FYI an attempt to create a new VM triggered this error again. Since the VM XML file was never created, I had to track down the offending line in /usr/share/libvirt/cpu_map/x86_features.xml and remove it.

(In reply to Patrick O'Callaghan from comment #5)
> (In reply to Patrick O'Callaghan from comment #4)
> > (In reply to Daniel Berrange from comment #3)
> > > Maybe the problematic guest was in fact installed under an even earlier
> > > Fedora release than the Windows guest ?
> > >
> > > In any case, while this is a genuine problem, I don't think we're going to
> > > try todo anything to automagically remove the flags on upgrade, so i'm
> > > moving this to WONTFIX.
> >
> > In fact it's the oher way round. The Windows guest was installed over a year
> > ago. The Fedora guest is only a couple of months old at most.
>
> FYI an attempt to create a new VM triggered this error again. Since the VM
> XML file was never created, I had to track down the offending line in
> /usr/share/libvirt/cpu_map/x86_features.xml and remove it.

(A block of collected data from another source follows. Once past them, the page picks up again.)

-- pv_equiv track=rewrite | github.com/Skipper126/herding | herding/envs/assets/controller/agents_workers_factory.py | _get_workers_ranges
-- ===== SOURCE A (Python) =====
-- import math
--
-- def _get_workers_ranges(agents_count, workers_count):
--     workers_ranges = []
--
--     j = 0
--     for i in range(workers_count):
--         workers_ranges.append([])
--         for _ in range(int(math.ceil(agents_count / workers_count))):
--             if j < agents_count:
--                 workers_ranges[i].append(j)
--                 j += 1
--             else:
--                 break
--
--     return workers_ranges
-- ===== SOURCE B (Python) =====
-- def _get_workers_ranges(agents_count, workers_count):
--     # One flat pass over agent indices; destination worker = j // chunk.
--     buckets = [[] for _ in range(workers_count)]
--     if workers_count > 0 and agents_count > 0:
--         chunk = -(-agents_count // workers_count)  # exact ceiling division
--         for j in range(agents_count):
--             buckets[j // chunk].append(j)
--     return buckets
-- ===== Notes on version B (the rewrite author's own statement) =====
-- stated objective: faster
-- what changed: Replaces A's nested worker/inner-count loops (with a per-worker float division and math.ceil call) by pre-created buckets and a single flat pass over agent indices that routes each index j to bucket j // chunk via exact integer ceiling division computed once.
import Mathlib
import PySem

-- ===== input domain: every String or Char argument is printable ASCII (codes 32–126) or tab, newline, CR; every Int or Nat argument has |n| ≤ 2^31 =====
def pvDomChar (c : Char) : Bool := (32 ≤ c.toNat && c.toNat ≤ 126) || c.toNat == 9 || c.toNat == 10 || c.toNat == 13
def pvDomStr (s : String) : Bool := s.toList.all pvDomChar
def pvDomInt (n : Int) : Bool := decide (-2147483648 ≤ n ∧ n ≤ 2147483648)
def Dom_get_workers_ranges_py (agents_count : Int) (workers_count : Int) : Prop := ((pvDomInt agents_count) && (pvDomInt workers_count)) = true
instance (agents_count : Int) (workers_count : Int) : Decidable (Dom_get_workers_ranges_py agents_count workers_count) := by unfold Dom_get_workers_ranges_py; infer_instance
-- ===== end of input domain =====

-- B replaces A's nested worker/inner-count loops by pre-created buckets and one flat pass over
-- agent indices routed by integer ceiling division (a different decomposition, similar cost).

-- ===== PORT A =====
-- inner 'for _ in range(chunk): if j < agents_count: append j; j += 1 else: break'
def pvInnerA (agents_count : Int) : Nat → Int → List Int → List Int × Int
  | 0, j, b => (b, j)
  | n+1, j, b => if j < agents_count then pvInnerA agents_count n (j+1) (b ++ [j]) else (b, j)

def get_workers_ranges_py (agents_count : Int) (workers_count : Int) : List (List Int) :=
  ((PySem.List.pyRange 0 workers_count 1).foldl
    (fun (st : List (List Int) × Int) _ =>
      -- int(math.ceil(agents_count / workers_count)) is exact integer ceiling division on Dom
      -- (|n| ≤ 2^31 keeps the float quotient's ceil equal to the exact one); the loop only
      -- runs when workers_count > 0, so the divisor is nonzero here.
      let chunk : Int := -(PySem.Int.floordiv (-agents_count) workers_count)
      let r := pvInnerA agents_count chunk.toNat st.2 []
      (st.1 ++ [r.1], r.2))
    ([], 0)).1

-- ===== PORT B =====
def get_workers_ranges_py_alt (agents_count : Int) (workers_count : Int) : List (List Int) :=
  let buckets : List (List Int) := List.replicate workers_count.toNat []
  if workers_count > 0 ∧ agents_count > 0 then
    let chunk : Int := -(PySem.Int.floordiv (-agents_count) workers_count)
    (PySem.List.pyRange 0 agents_count 1).foldl
      (fun bs j => bs.modify (PySem.Int.floordiv j chunk).toNat (· ++ [j])) buckets
  else buckets

-- ===== PRECONDITION & SPEC =====
def Spec_get_workers_ranges_py (agents_count : Int) (workers_count : Int) (out : List (List Int)) : Prop := out = get_workers_ranges_py_alt agents_count workers_count
instance (agents_count : Int) (workers_count : Int) (out : List (List Int)) : Decidable (Spec_get_workers_ranges_py agents_count workers_count out) := by unfold Spec_get_workers_ranges_py; infer_instance

-- ===== CLAIM (what is proved, stated in full; the proofs are below) =====
def Claim_equal_get_workers_ranges_py : Prop := ∀ (agents_count : Int) (workers_count : Int), Dom_get_workers_ranges_py agents_count workers_count → Spec_get_workers_ranges_py agents_count workers_count (get_workers_ranges_py agents_count workers_count)

-- ===== LEMMAS AND PROOFS =====

-- the common shape both ports reach: bucket list built left to right, cursor s, chunk size c
def pvMkB (c aN : Nat) : Nat → Nat → List (List Int)
  | 0, _ => []
  | n+1, s => (List.range' s (min c (aN - s))).map (fun (t : Nat) => (t : Int)) :: pvMkB c aN n (s + min c (aN - s))

lemma pv_modify_id (l : List (List Int)) (i : Nat) : l.modify i (fun x => x) = l := by
  induction l generalizing i with
  | nil => simp
  | cons h t ih => cases i <;> simp [List.modify_cons, ih]

lemma pv_modify_append_cons (pre rest : List (List Int)) (x : List Int) (f : List Int → List Int) :
    (pre ++ x :: rest).modify pre.length f = pre ++ f x :: rest := by
  induction pre with
  | nil => simp [List.modify_cons]
  | cons h t ih => simpa [List.modify_cons] using ih

-- A's inner loop appends s, s+1, … while below agents_count, at most n of them
lemma pv_innerA_spec (aN : Nat) : ∀ (n s : Nat) (b : List Int), s ≤ aN →
    pvInnerA (aN : Int) n (s : Int) b
      = (b ++ (List.range' s (min n (aN - s))).map (fun (t : Nat) => (t : Int)), ((min aN (s + n) : Nat) : Int)) := by
  intro n
  induction n with
  | zero => intro s b hs; simp [pvInnerA]; omega
  | succ n ih =>
    intro s b hs
    by_cases h : s < aN
    · have hlt : (s : Int) < (aN : Int) := by exact_mod_cast h
      have h1 : min (n+1) (aN - s) = (min n (aN - (s+1))) + 1 := by omega
      have h2 : ((s : Int) + 1) = ((s + 1 : Nat) : Int) := by push_cast; ring
      simp only [pvInnerA, if_pos hlt, h2, ih (s+1) (b ++ [(s : Int)]) (by omega)]
      rw [h1, List.range'_succ, Prod.mk.injEq]
      constructor
      · simp
      · congr 1
        omega
    · have hs' : s = aN := by omega
      subst hs'
      simp [pvInnerA]

-- A's outer loop: each iteration emits one chunk-sized block and advances the cursor
lemma pv_foldA_spec (aN c : Nat) : ∀ (l : List Int) (acc : List (List Int)) (s : Nat), s ≤ aN →
    l.foldl (fun (st : List (List Int) × Int) _ =>
        let r := pvInnerA (aN : Int) c st.2 []
        (st.1 ++ [r.1], r.2)) (acc, (s : Int))
      = (acc ++ pvMkB c aN l.length s, ((min aN (s + c * l.length) : Nat) : Int)) := by
  intro l
  induction l with
  | nil => intro acc s hs; simp [pvMkB]; omega
  | cons x t ih =>
    intro acc s hs
    simp only [List.foldl_cons, pv_innerA_spec aN c s [] hs, List.nil_append]
    have h1 : min aN (s + c) = s + min c (aN - s) := by omega
    rw [h1, ih (acc ++ [(List.range' s (min c (aN - s))).map (fun (t : Nat) => (t : Int))]) _ (by omega)]
    have hm : c * (t.length + 1) = c * t.length + c := by ring
    simp only [List.length_cons, pvMkB, List.append_assoc, List.singleton_append, Prod.mk.injEq]
    rw [hm]
    constructor
    · trivial
    · congr 1
      omega

-- folding appends whose target bucket is constant = one modify with the whole block
lemma pv_blockFold (c : Nat) (i : Nat) : ∀ (ts : List Nat) (bs : List (List Int)),
    (∀ t ∈ ts, t / c = i) →
    ts.foldl (fun bs t => bs.modify (t / c) (· ++ [(t : Int)])) bs
      = bs.modify i (· ++ ts.map (fun (t : Nat) => (t : Int))) := by
  intro ts
  induction ts with
  | nil =>
    intro bs _
    simp [pv_modify_id]
  | cons t ts ih =>
    intro bs h
    have ht : t / c = i := h t (by simp)
    simp only [List.foldl_cons, ht, ih _ (fun u hu => h u (by simp [hu])), List.modify_modify_eq]
    congr 1
    funext l
    simp

-- B's flat pass, viewed chunk block by chunk block
lemma pv_foldB_spec (aN c : Nat) (hc : 0 < c) : ∀ (n i : Nat) (pre : List (List Int)),
    pre.length = i → aN ≤ c * (i + n) →
    (List.range' (min (i*c) aN) (aN - min (i*c) aN)).foldl
        (fun bs t => bs.modify (t / c) (· ++ [(t : Int)])) (pre ++ List.replicate n [])
      = pre ++ pvMkB c aN n (min (i*c) aN) := by
  intro n
  induction n with
  | zero =>
    intro i pre hpre hcov
    have hcov2 : aN ≤ i * c := by
      calc aN ≤ c * (i + 0) := hcov
        _ = i * c := by ring
    have h0 : min (i*c) aN = aN := by omega
    simp [h0, pvMkB]
  | succ n ih =>
    intro i pre hpre hcov
    set s := min (i*c) aN with hsdef
    set cnt := min c (aN - s) with hcnt
    have hmul : (i+1)*c = i*c + c := by ring
    have hcov2 : aN ≤ i*c + c + c*n := by
      calc aN ≤ c * (i + (n+1)) := hcov
        _ = i*c + c + c*n := by ring
    have hs1 : s + cnt = min ((i+1)*c) aN := by omega
    have hsplit : List.range' s (aN - s) = List.range' s cnt ++ List.range' (s + cnt) (aN - (s + cnt)) := by
      rw [List.range'_append_1]
      congr 1
      omega
    rw [hsplit, List.foldl_append]
    have hdiv : ∀ t ∈ List.range' s cnt, t / c = i := by
      intro t ht
      rw [List.mem_range'_1] at ht
      have hmul' : c*(i+1) = i*c + c := by ring
      have hlow : i * c ≤ s := by omega
      exact Nat.div_eq_of_lt_le (by omega) (by omega)
    rw [pv_blockFold c i _ _ hdiv]
    have hrep : pre ++ List.replicate (n+1) ([] : List Int) = pre ++ ([] : List Int) :: List.replicate n [] := by
      simp [List.replicate_succ]
    rw [hrep, ← hpre, pv_modify_append_cons]
    have hmod : ((([] : List Int) ++ (List.range' s cnt).map (fun (t : Nat) => (t : Int))) :: List.replicate n ([] : List Int))
        = ((List.range' s cnt).map (fun (t : Nat) => (t : Int)) :: List.replicate n []) := by simp
    rw [hmod]
    have hih := ih (i+1) (pre ++ [(List.range' s cnt).map (fun (t : Nat) => (t : Int))])
      (by simp [hpre]) (by calc aN ≤ c * (i + (n+1)) := hcov
                            _ = c * ((i+1) + n) := by ring)
    rw [← hs1] at hih
    calc (List.range' (s + cnt) (aN - (s + cnt))).foldl
            (fun bs t => bs.modify (t / c) (· ++ [(t : Int)]))
            (pre ++ (List.range' s cnt).map (fun (t : Nat) => (t : Int)) :: List.replicate n [])
        = (List.range' (s + cnt) (aN - (s + cnt))).foldl
            (fun bs t => bs.modify (t / c) (· ++ [(t : Int)]))
            ((pre ++ [(List.range' s cnt).map (fun (t : Nat) => (t : Int))]) ++ List.replicate n []) := by
          simp
      _ = (pre ++ [(List.range' s cnt).map (fun (t : Nat) => (t : Int))]) ++ pvMkB c aN n (s + cnt) := hih
      _ = pre ++ pvMkB c aN (n+1) s := by
          simp only [pvMkB, ← hcnt, List.append_assoc, List.singleton_append]

-- constant-appending fold (a ≤ 0 case: the inner loop's fuel is 0)
lemma pv_foldConst : ∀ (l : List Int) (acc : List (List Int)) (j : Int),
    l.foldl (fun (st : List (List Int) × Int) _ => (st.1 ++ [([] : List Int)], st.2)) (acc, j)
      = (acc ++ List.replicate l.length [], j) := by
  intro l
  induction l with
  | nil => simp
  | cons x t ih =>
    intro acc j
    simp only [List.foldl_cons, ih, List.length_cons, List.append_assoc, List.singleton_append,
      Prod.mk.injEq]
    refine ⟨?_, trivial⟩
    rw [List.replicate_succ]

-- ===== VERDICT (by name: the statement is the Claim_ definition above) =====
theorem get_workers_ranges_py_spec : Claim_equal_get_workers_ranges_py := by
  intro a w _
  unfold Spec_get_workers_ranges_py get_workers_ranges_py get_workers_ranges_py_alt
  dsimp only
  by_cases hw : 0 < w
  · obtain ⟨wn, rfl⟩ : ∃ m : Nat, w = (m : Int) := ⟨w.toNat, by omega⟩
    by_cases ha : 0 < a
    · -- main case: w > 0, a > 0
      obtain ⟨aN, rfl⟩ : ∃ m : Nat, a = (m : Int) := ⟨a.toNat, by omega⟩
      have hceil : (-(PySem.Int.floordiv (-((aN : Nat) : Int)) ((wn : Nat) : Int)) - 1) * ((wn : Nat) : Int) < ((aN : Nat) : Int)
          ∧ ((aN : Nat) : Int) ≤ -(PySem.Int.floordiv (-((aN : Nat) : Int)) ((wn : Nat) : Int)) * ((wn : Nat) : Int) :=
        (PySem.Int.neg_floordiv_neg_eq_iff_of_pos hw).mp rfl
      have hcpos : 0 < -(PySem.Int.floordiv (-((aN : Nat) : Int)) ((wn : Nat) : Int)) := by
        nlinarith [hceil.1, hceil.2]
      obtain ⟨c, hc⟩ : ∃ m : Nat, -(PySem.Int.floordiv (-((aN : Nat) : Int)) ((wn : Nat) : Int)) = (m : Int) :=
        ⟨(-(PySem.Int.floordiv (-((aN : Nat) : Int)) ((wn : Nat) : Int))).toNat, by omega⟩
      have hcpos' : 0 < c := by exact_mod_cast hc ▸ hcpos
      have hcov : aN ≤ c * wn := by
        have h2 := hceil.2
        rw [hc] at h2
        exact_mod_cast h2
      rw [if_pos ⟨hw, ha⟩, hc, PySem.List.pyRange_zero_natCast, PySem.List.pyRange_zero_natCast]
      -- A side
      have hA := pv_foldA_spec aN c ((List.range wn).map (fun (k : Nat) => (k : Int))) [] 0 (Nat.zero_le _)
      simp only [List.length_map, List.length_range, Nat.cast_zero, List.nil_append] at hA
      rw [show ((c : Nat) : Int).toNat = c by omega, hA]
      -- B side
      rw [List.foldl_map]
      have hstep : (fun (bs : List (List Int)) (t : Nat) =>
            bs.modify (PySem.Int.floordiv ((t : Nat) : Int) ((c : Nat) : Int)).toNat (· ++ [((t : Nat) : Int)]))
          = (fun bs t => bs.modify (t / c) (· ++ [(t : Int)])) := by
        funext bs t
        rw [PySem.Int.floordiv_natCast, Int.toNat_natCast]
      rw [hstep]
      have hB := pv_foldB_spec aN c hcpos' wn 0 [] rfl (by simpa using hcov)
      simp only [Nat.zero_mul, Nat.min_eq_left (Nat.zero_le aN), Nat.sub_zero, List.nil_append] at hB
      rw [Int.toNat_natCast, List.range_eq_range', hB]
    · -- w > 0, a ≤ 0: every bucket stays empty
      have hceil : (-(PySem.Int.floordiv (-a) ((wn : Nat) : Int)) - 1) * ((wn : Nat) : Int) < a
          ∧ a ≤ -(PySem.Int.floordiv (-a) ((wn : Nat) : Int)) * ((wn : Nat) : Int) :=
        (PySem.Int.neg_floordiv_neg_eq_iff_of_pos hw).mp rfl
      have hcle : -(PySem.Int.floordiv (-a) ((wn : Nat) : Int)) ≤ 0 := by
        nlinarith [hceil.1, hceil.2]
      have hcz : (-(PySem.Int.floordiv (-a) ((wn : Nat) : Int))).toNat = 0 := by omega
      rw [if_neg (by intro h; exact ha h.2), PySem.List.pyRange_zero_natCast, hcz]
      have hfold := pv_foldConst ((List.range wn).map (fun (k : Nat) => (k : Int))) [] 0
      calc (((List.range wn).map (fun (k : Nat) => (k : Int))).foldl
              (fun (st : List (List Int) × Int) _ => (st.1 ++ [(pvInnerA a 0 st.2 []).1], (pvInnerA a 0 st.2 []).2)) ([], 0)).1
          = (((List.range wn).map (fun (k : Nat) => (k : Int))).foldl
              (fun (st : List (List Int) × Int) _ => (st.1 ++ [([] : List Int)], st.2)) ([], 0)).1 := by rfl
        _ = List.replicate ((wn : Nat) : Int).toNat [] := by
            rw [hfold]
            simp
  · -- w ≤ 0: both return []
    have hr : PySem.List.pyRange 0 w 1 = [] := by
      simp [PySem.List.pyRange]; omega
    have hwz : w.toNat = 0 := by omega
    rw [hr, if_neg (by intro h; exact hw h.1)]
    simp [hwz]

Removing the line from /usr/share/libvirt/cpu_map/x86_features.xml didn't fix the problem. I'm still getting a complaint about .osxsave so presumably it's being set somewhere else.

Reopening. Patrick can you provide:

* full virt-manager --debug output from app startup to reproducing the bug
* /var/log/libvirt/qemu/$vmname.log , for the VM name you are trying to create
* output of: sudo virsh domcapabilities

(In reply to Cole Robinson from comment #7)
> Reopening. Patrick can you provide:
>
> * full virt-manager --debug output from app startup to reproducing the bug
> * /var/log/libvirt/qemu/$vmname.log , for the VM name you are trying to
> create
> * output of: sudo virsh domcapabilities

On a second attempt, the error refuses to show itself. I tried both with and without the change to /usr/share/libvirt/cpu_map/x86_features.xml and it made no difference. I can only assume it's because I rebooted after some system updates (though these were not to qemu or libvirt directly). Now on kernel 4.19.13-300.fc29.x86_64 if it matters.

Sorry for the noise. I'll come back to this if it happens again.

TODO:
- manual adding of the osxsave flag
- Test old creation with host-model if it would have added osxsave

Ref: https://<email address hidden>/msg561877.html

TODO:
- test on Bionic host going in/out of stein-staging PPA (easiest test base to go back and forth)

Note: I pinged on IRC people being part of last years discussion as it seems to just have ended without actual resolution of the issue other then "bad luck update the guest XML".
After all, maybe they know where the discussions continued ...

Changed in qemu (Fedora):
importance: Unknown → Undecided
status: Unknown → Won't Fix

Added an updated summary for the reasons, now starting the tests on how much (or not) of a corner case that will most likely be.

Note: I also pinged the openstack Team to check their configs if it would be an issue for them.
Subscribed jamespage and coreycb here now as well.

description: updated
description: updated
description: updated
summary: - qemu lost osxsave feature bit (ok) which might cause upgrade issues (not
- so ok)
+ qemu dropped osxsave/ospke feature triggering upgrade issues

Triggers that would in the past have added the flag in the past - it will have to be fixed anyway, but this is mostly to evaluate the severity/urgency of the issue.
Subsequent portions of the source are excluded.